### Your task:
Scan the records for the string "statement"; copy each line where it occurs.

### Exercise input:
-- pv_equiv track=rewrite | github.com/kshitijgorde/PhishingURLDetectionUsingOversampling | FeatureCSV.py | countPunctuation
-- ===== SOURCE A (Python) =====
-- def countPunctuation(URL):
--     'Counts certain punctuation marks'
--     punctuationFeature = '0'
--     blacklistedPunctuations = ['!','#','$','*',';',':','\'']
--     count = 0
--     for everPunctuation in blacklistedPunctuations:
--         if everPunctuation in URL:
--             count+=1
--     if count > 1:
--         punctuationFeature = '1'
--
--     return punctuationFeature
-- ===== SOURCE B (Python) =====
-- def countPunctuation(URL):
--     'Counts certain punctuation marks'
--     blacklist = {'!', '#', '$', '*', ';', ':', '\''}
--     seen = set()
--     for ch in URL:
--         if ch in blacklist:
--             seen.add(ch)
--     return '1' if len(seen) > 1 else '0'
-- ===== Notes on version B (the rewrite author's own statement) =====
-- stated objective: idiomatic
-- what changed: Inverted the traversal: instead of looping over the seven blacklisted marks and substring-testing each against the URL with an int counter, B makes a single pass over the URL's characters collecting blacklisted marks into a set and checks whether more than one distinct mark was seen.
import Mathlib
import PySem

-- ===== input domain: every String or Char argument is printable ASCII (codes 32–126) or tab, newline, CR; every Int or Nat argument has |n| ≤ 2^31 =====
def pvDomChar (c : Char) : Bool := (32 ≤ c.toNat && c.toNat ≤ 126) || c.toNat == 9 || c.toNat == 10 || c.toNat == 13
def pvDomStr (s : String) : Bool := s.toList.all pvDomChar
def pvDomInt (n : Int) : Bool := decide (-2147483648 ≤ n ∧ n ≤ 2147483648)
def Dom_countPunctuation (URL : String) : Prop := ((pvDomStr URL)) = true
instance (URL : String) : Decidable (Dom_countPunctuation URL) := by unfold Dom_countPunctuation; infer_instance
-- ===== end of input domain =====

-- B inverts the traversal: one pass over the URL collecting blacklisted marks into a set (idiomatic; A loops over the blacklist with substring tests and a counter).

-- ===== PORT A =====
-- A loops over the seven blacklisted single-character strings, testing each as a substring of URL ('everPunctuation in URL').
def countPunctuation (URL : String) : String :=
  let blacklistedPunctuations : List String := ["!", "#", "$", "*", ";", ":", "'"]
  let count : Int :=
    blacklistedPunctuations.foldl
      (fun count p => if PySem.Str.isIn p URL then count + 1 else count) 0
  if count > 1 then "1" else "0"

-- ===== PORT B =====
def countPunctuation_alt (URL : String) : String :=
  let blacklist : PySem.Set Char := PySem.Set.ofList ['!', '#', '$', '*', ';', ':', '\'']
  let seen : PySem.Set Char :=
    URL.toList.foldl
      (fun seen ch => if PySem.Set.contains blacklist ch then PySem.Set.add seen ch else seen)
      PySem.Set.empty
  if PySem.Set.len seen > 1 then "1" else "0"

-- ===== PRECONDITION & SPEC =====
def Spec_countPunctuation (URL : String) (out : String) : Prop := out = countPunctuation_alt URL
instance (URL : String) (out : String) : Decidable (Spec_countPunctuation URL out) := by unfold Spec_countPunctuation; infer_instance

-- ===== CLAIM (what is proved, stated in full; the proofs are below) =====
def Claim_equal_countPunctuation : Prop := ∀ (URL : String), Dom_countPunctuation URL → Spec_countPunctuation URL (countPunctuation URL)

-- ===== LEMMAS AND PROOFS =====

-- A's counting fold = length of the filtered list.
theorem foldl_count {σ : Type} (bl : List σ) (q : σ → Bool) (acc : Int) :
    bl.foldl (fun count p => if q p then count + 1 else count) acc
      = acc + (bl.filter q).length := by
  induction bl generalizing acc with
  | nil => simp
  | cons p bl ih =>
    rw [List.foldl_cons, ih]
    by_cases h : q p
    · rw [if_pos h]
      simp only [List.filter_cons, h, if_true, List.length_cons]
      push_cast
      ring
    · rw [if_neg h]
      simp only [List.filter_cons, h, if_false, Bool.false_eq_true]

-- B's collecting fold = folding Set.add over the filtered characters, from any seed.
theorem foldB_eq_filter (cs : List Char) (bl s : PySem.Set Char) :
    cs.foldl (fun seen ch => if PySem.Set.contains bl ch then PySem.Set.add seen ch else seen) s
      = (cs.filter (fun ch => PySem.Set.contains bl ch)).foldl PySem.Set.add s := by
  induction cs generalizing s with
  | nil => rfl
  | cons c cs ih =>
    rw [List.foldl_cons, ih]
    by_cases h : PySem.Set.contains bl c
    · rw [if_pos h]
      simp only [List.filter_cons, h, if_true, List.foldl_cons]
    · rw [if_neg h]
      simp only [List.filter_cons, h, if_false, Bool.false_eq_true]

-- Python's 'c in s' for a one-character pattern = character membership.
theorem chars_isIn_one (cs : List Char) (c : Char) :
    PySem.Chars.isIn [c] cs = cs.contains c := by
  by_cases h : c ∈ cs
  · obtain ⟨l, r, h2⟩ := List.append_of_mem h
    have hinf : [c] <:+: cs := ⟨l, r, by rw [h2]; simp⟩
    rw [(PySem.Chars.isIn_iff_infix _ _).2 hinf]
    simp [h]
  · have hninf : ¬ ([c] <:+: cs) := fun hin => h (hin.subset (by simp))
    have hf : PySem.Chars.isIn [c] cs = false := by
      rw [← Bool.not_eq_true, PySem.Chars.isIn_iff_infix _ _]; exact hninf
    rw [hf]
    simp [h]

theorem isIn_one (s p : String) (c : Char) (hp : p.toList = [c]) :
    PySem.Str.isIn p s = s.toList.contains c := by
  rw [PySem.Str.isIn_eq, hp, chars_isIn_one]

-- Two nodup lists with the same members have the same length.
theorem nodup_length_eq {α : Type} [DecidableEq α] (l₁ l₂ : List α)
    (h₁ : l₁.Nodup) (h₂ : l₂.Nodup) (hm : ∀ x, x ∈ l₁ ↔ x ∈ l₂) :
    l₁.length = l₂.length := by
  rw [← List.toFinset_card_of_nodup h₁, ← List.toFinset_card_of_nodup h₂]
  congr 1
  ext x
  simp [hm]

theorem toList_lit :
    "!".toList = ['!'] ∧ "#".toList = ['#'] ∧ "$".toList = ['$'] ∧ "*".toList = ['*'] ∧
    ";".toList = [';'] ∧ ":".toList = [':'] ∧ "'".toList = ['\''] := by
  refine ⟨by simp, by simp, by simp, by simp, by simp, by simp, by simp⟩

set_option maxHeartbeats 1600000 in
theorem countPunctuation_eq_alt (URL : String) :
    countPunctuation URL = countPunctuation_alt URL := by
  unfold countPunctuation countPunctuation_alt
  dsimp only
  rw [foldl_count, foldB_eq_filter]
  have hbl : (PySem.Set.ofList ['!', '#', '$', '*', ';', ':', '\''] : PySem.Set Char)
      = ['!', '#', '$', '*', ';', ':', '\''] := by decide
  rw [hbl]
  rw [show (URL.toList.filter (fun ch => PySem.Set.contains (['!', '#', '$', '*', ';', ':', '\''] : PySem.Set Char) ch)).foldl PySem.Set.add PySem.Set.empty
        = PySem.Set.ofList (URL.toList.filter (fun ch => PySem.Set.contains (['!', '#', '$', '*', ';', ':', '\''] : PySem.Set Char) ch))
      from (PySem.Set.ofList_eq_foldl _).symm]
  rw [← PySem.List.dedup_eq_ofList]
  -- reduce the A-side filter over one-character strings to a filter over characters
  have hcnt :
      (List.filter (fun p => PySem.Str.isIn p URL) ["!", "#", "$", "*", ";", ":", "'"]).length
        = (List.filter (fun c => URL.toList.contains c) ['!', '#', '$', '*', ';', ':', '\'']).length := by
    rw [List.filter_cons, List.filter_cons, List.filter_cons, List.filter_cons,
      List.filter_cons, List.filter_cons, List.filter_cons, List.filter_nil,
      List.filter_cons, List.filter_cons, List.filter_cons, List.filter_cons,
      List.filter_cons, List.filter_cons, List.filter_cons, List.filter_nil,
      isIn_one URL "!" '!' toList_lit.1, isIn_one URL "#" '#' toList_lit.2.1,
      isIn_one URL "$" '$' toList_lit.2.2.1, isIn_one URL "*" '*' toList_lit.2.2.2.1,
      isIn_one URL ";" ';' toList_lit.2.2.2.2.1, isIn_one URL ":" ':' toList_lit.2.2.2.2.2.1,
      isIn_one URL "'" '\'' toList_lit.2.2.2.2.2.2]
    split_ifs <;> rfl
  rw [hcnt]
  -- both sides now count the same set of characters
  have hlen :
      (List.filter (fun c => URL.toList.contains c) ['!', '#', '$', '*', ';', ':', '\'']).length
        = (PySem.List.dedup (URL.toList.filter (fun ch => PySem.Set.contains (['!', '#', '$', '*', ';', ':', '\''] : PySem.Set Char) ch))).length := by
    apply nodup_length_eq
    · exact List.Nodup.filter _ (by decide)
    · exact PySem.List.nodup_dedup _
    · intro x
      simp only [List.mem_filter, PySem.List.mem_dedup, PySem.Set.contains,
        List.contains_eq_mem, decide_eq_true_eq]
      tauto
  rw [PySem.Set.len, hlen, zero_add]

-- ===== VERDICT (by name: the statement is the Claim_ definition above) =====
theorem countPunctuation_spec : Claim_equal_countPunctuation := by
  intro URL _
  unfold Spec_countPunctuation
  exact countPunctuation_eq_alt URL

### Reply:
-- ===== Notes on version B (the rewrite author's own statement) =====
-- ===== VERDICT (by name: the statement is the Claim_ definition above) =====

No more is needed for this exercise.